**What you should do**
Below are the records. List every line holding the word "excluded".

[[ Task inputs, beginning ]]

-- pv_equiv track=rewrite | github.com/h-ch22/CodingTest | 프로그래머스/0/120861. 캐릭터의 좌표/캐릭터의 좌표.py | solution
-- ===== SOURCE A (Python) =====
-- def solution(keyinput, board):
--     limit_x_min, limit_x_max = ((board[0] - 1) // 2) * -1, (board[0] - 1) // 2
--     limit_y_min, limit_y_max = ((board[1] - 1) // 2) * -1, (board[1] - 1) // 2
--
--     answer = [0, 0]
--
--     for k in keyinput:
--         if k == 'left' and limit_x_min < answer[0]:
--             answer[0] -= 1
--
--         elif k == 'right' and answer[0] < limit_x_max:
--             answer[0] += 1
--
--         elif k == 'up' and answer[1] < limit_y_max:
--             answer[1] += 1
--
--         elif k == 'down' and limit_y_min < answer[1]:
--             answer[1] -= 1
--
--     return answer
-- ===== SOURCE B (Python) =====
-- def _walk(keys, half, neg_key, pos_key):
--     pos = 0
--     for k in keys:
--         step = (k == pos_key) - (k == neg_key)
--         if -half <= pos + step <= half:
--             pos += step
--     return pos
--
--
-- def solution(keyinput, board):
--     return [_walk(keyinput, (board[0] - 1) // 2, 'left', 'right'),
--             _walk(keyinput, (board[1] - 1) // 2, 'down', 'up')]
-- ===== Notes on version B (the rewrite author's own statement) =====
-- stated objective: simpler
-- what changed: B exploits that the axes are independent: one generic 1-D bounded-walk helper (signed step from key comparison + target-in-range check) is run once per axis, replacing A's single loop with four direction-specific guarded elif branches over a mutable pair.
import Mathlib
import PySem

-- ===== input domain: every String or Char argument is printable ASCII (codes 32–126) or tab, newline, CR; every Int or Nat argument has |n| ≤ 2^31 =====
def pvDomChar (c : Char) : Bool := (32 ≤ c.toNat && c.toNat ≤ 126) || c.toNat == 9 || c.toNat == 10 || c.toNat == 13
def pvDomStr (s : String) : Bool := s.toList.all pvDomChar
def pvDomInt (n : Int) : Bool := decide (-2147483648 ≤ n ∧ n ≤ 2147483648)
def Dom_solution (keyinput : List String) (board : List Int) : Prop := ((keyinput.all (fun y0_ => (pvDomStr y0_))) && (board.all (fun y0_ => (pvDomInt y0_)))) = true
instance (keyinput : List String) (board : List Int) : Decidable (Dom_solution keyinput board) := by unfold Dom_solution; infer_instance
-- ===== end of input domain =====

-- B replaces the four direction-specific guarded elif branches by one generic 1-D bounded
-- walk (signed step + target-in-range check) run independently per axis: simpler decomposition,
-- same O(n) cost.

-- ===== PORT A =====
-- loop body of A's for-loop (answer kept as the pair (answer[0], answer[1]))
def stepA (lxmin lxmax lymin lymax : Int) (ans : Int × Int) (k : String) : Int × Int :=
  if k = "left" ∧ lxmin < ans.1 then (ans.1 - 1, ans.2)
  else if k = "right" ∧ ans.1 < lxmax then (ans.1 + 1, ans.2)
  else if k = "up" ∧ ans.2 < lymax then (ans.1, ans.2 + 1)
  else if k = "down" ∧ lymin < ans.2 then (ans.1, ans.2 - 1)
  else ans

def solution (keyinput : List String) (board : List Int) : List Int :=
  match PySem.List.pyGet? board 0, PySem.List.pyGet? board 1 with
  | some b0, some b1 =>
      let lxmax := PySem.Int.floordiv (b0 - 1) 2
      let lxmin := lxmax * (-1)
      let lymax := PySem.Int.floordiv (b1 - 1) 2
      let lymin := lymax * (-1)
      let ans := keyinput.foldl (stepA lxmin lxmax lymin lymax) (0, 0)
      [ans.1, ans.2]
  | _, _ => []  -- Python A raises IndexError here; excluded by Pre_solution

-- ===== PORT B =====
-- loop body of _walk
def stepB (half : Int) (negKey posKey : String) (pos : Int) (k : String) : Int :=
  let step : Int := (if k = posKey then 1 else 0) - (if k = negKey then 1 else 0)
  if -half ≤ pos + step ∧ pos + step ≤ half then pos + step else pos

def walk (keys : List String) (half : Int) (negKey posKey : String) : Int :=
  keys.foldl (stepB half negKey posKey) 0

def solution_alt (keyinput : List String) (board : List Int) : List Int :=
  match PySem.List.pyGet? board 0 with
  | none => []  -- Python B raises IndexError here; excluded by Pre_solution
  | some b0 =>
    match PySem.List.pyGet? board 1 with
    | none => []  -- Python B raises IndexError here; excluded by Pre_solution
    | some b1 =>
        [walk keyinput (PySem.Int.floordiv (b0 - 1) 2) "left" "right",
         walk keyinput (PySem.Int.floordiv (b1 - 1) 2) "down" "up"]

-- ===== PRECONDITION & SPEC =====
-- Pre_ excludes only boards with fewer than two entries, on which both Pythons raise IndexError.
def Pre_solution (keyinput : List String) (board : List Int) : Prop := 2 ≤ board.length
instance (keyinput : List String) (board : List Int) : Decidable (Pre_solution keyinput board) := by unfold Pre_solution; infer_instance
def pvWitness_solution : List String × List Int := (["left", "up", "left"], [5, 3])

def Spec_solution (keyinput : List String) (board : List Int) (out : List Int) : Prop := out = solution_alt keyinput board
instance (keyinput : List String) (board : List Int) (out : List Int) : Decidable (Spec_solution keyinput board out) := by unfold Spec_solution; infer_instance

-- ===== CLAIM (what is proved, stated in full; the proofs are below) =====
def Claim_equal_solution : Prop := ∀ (keyinput : List String) (board : List Int), Dom_solution keyinput board → Pre_solution keyinput board → Spec_solution keyinput board (solution keyinput board)

-- ===== LEMMAS AND PROOFS =====

-- one step of A equals one independent B-step per axis, given the position bounds
lemma stepA_eq_stepB (hx hy x y : Int) (k : String)
    (hxb : -(max hx 0) ≤ x ∧ x ≤ max hx 0) (hyb : -(max hy 0) ≤ y ∧ y ≤ max hy 0) :
    stepA (hx * (-1)) hx (hy * (-1)) hy (x, y) k
      = (stepB hx "left" "right" x k, stepB hy "down" "up" y k) := by
  unfold stepA stepB
  by_cases hL : k = "left" <;> by_cases hR : k = "right" <;>
    by_cases hU : k = "up" <;> by_cases hD : k = "down" <;>
    simp_all <;> split_ifs <;> simp_all [Prod.ext_iff] <;> omega

-- a B-step keeps the position within the (truncated) bounds
lemma stepB_bounds (half : Int) (nk pk : String) (x : Int) (k : String)
    (hb : -(max half 0) ≤ x ∧ x ≤ max half 0) :
    -(max half 0) ≤ stepB half nk pk x k ∧ stepB half nk pk x k ≤ max half 0 := by
  simp only [stepB]
  split_ifs <;> omega

-- A's coupled fold decomposes into the two independent axis walks
lemma fold_decomp (keys : List String) (hx hy x y : Int)
    (hxb : -(max hx 0) ≤ x ∧ x ≤ max hx 0) (hyb : -(max hy 0) ≤ y ∧ y ≤ max hy 0) :
    keys.foldl (stepA (hx * (-1)) hx (hy * (-1)) hy) (x, y)
      = (keys.foldl (stepB hx "left" "right") x, keys.foldl (stepB hy "down" "up") y) := by
  induction keys generalizing x y with
  | nil => rfl
  | cons k ks ih =>
      simp only [List.foldl]
      rw [stepA_eq_stepB hx hy x y k hxb hyb]
      exact ih _ _ (stepB_bounds hx "left" "right" x k hxb) (stepB_bounds hy "down" "up" y k hyb)

-- ===== VERDICT (by name: the statement is the Claim_ definition above) =====
theorem solution_spec : Claim_equal_solution := by
  intro keyinput board _ hpre
  unfold Pre_solution at hpre
  match board with
  | b0 :: b1 :: rest =>
      show solution keyinput (b0 :: b1 :: rest) = solution_alt keyinput (b0 :: b1 :: rest)
      unfold solution solution_alt walk
      rw [show PySem.List.pyGet? (b0 :: b1 :: rest) (0 : Int) = some b0 from by
            simp [PySem.List.pyGet?, PySem.List.pyIdx?,
                  show (0:Int) ≤ (rest.length : Int) + 1 from by positivity],
          show PySem.List.pyGet? (b0 :: b1 :: rest) (1 : Int) = some b1 from by
            simp [PySem.List.pyGet?, PySem.List.pyIdx?]]
      dsimp only
      rw [fold_decomp keyinput _ _ 0 0 (by omega) (by omega)]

[[ Task inputs, end ]]

**Exercise result**
  | _, _ => []  -- Python A raises IndexError here; excluded by Pre_solution
  | none => []  -- Python B raises IndexError here; excluded by Pre_solution
    | none => []  -- Python B raises IndexError here; excluded by Pre_solution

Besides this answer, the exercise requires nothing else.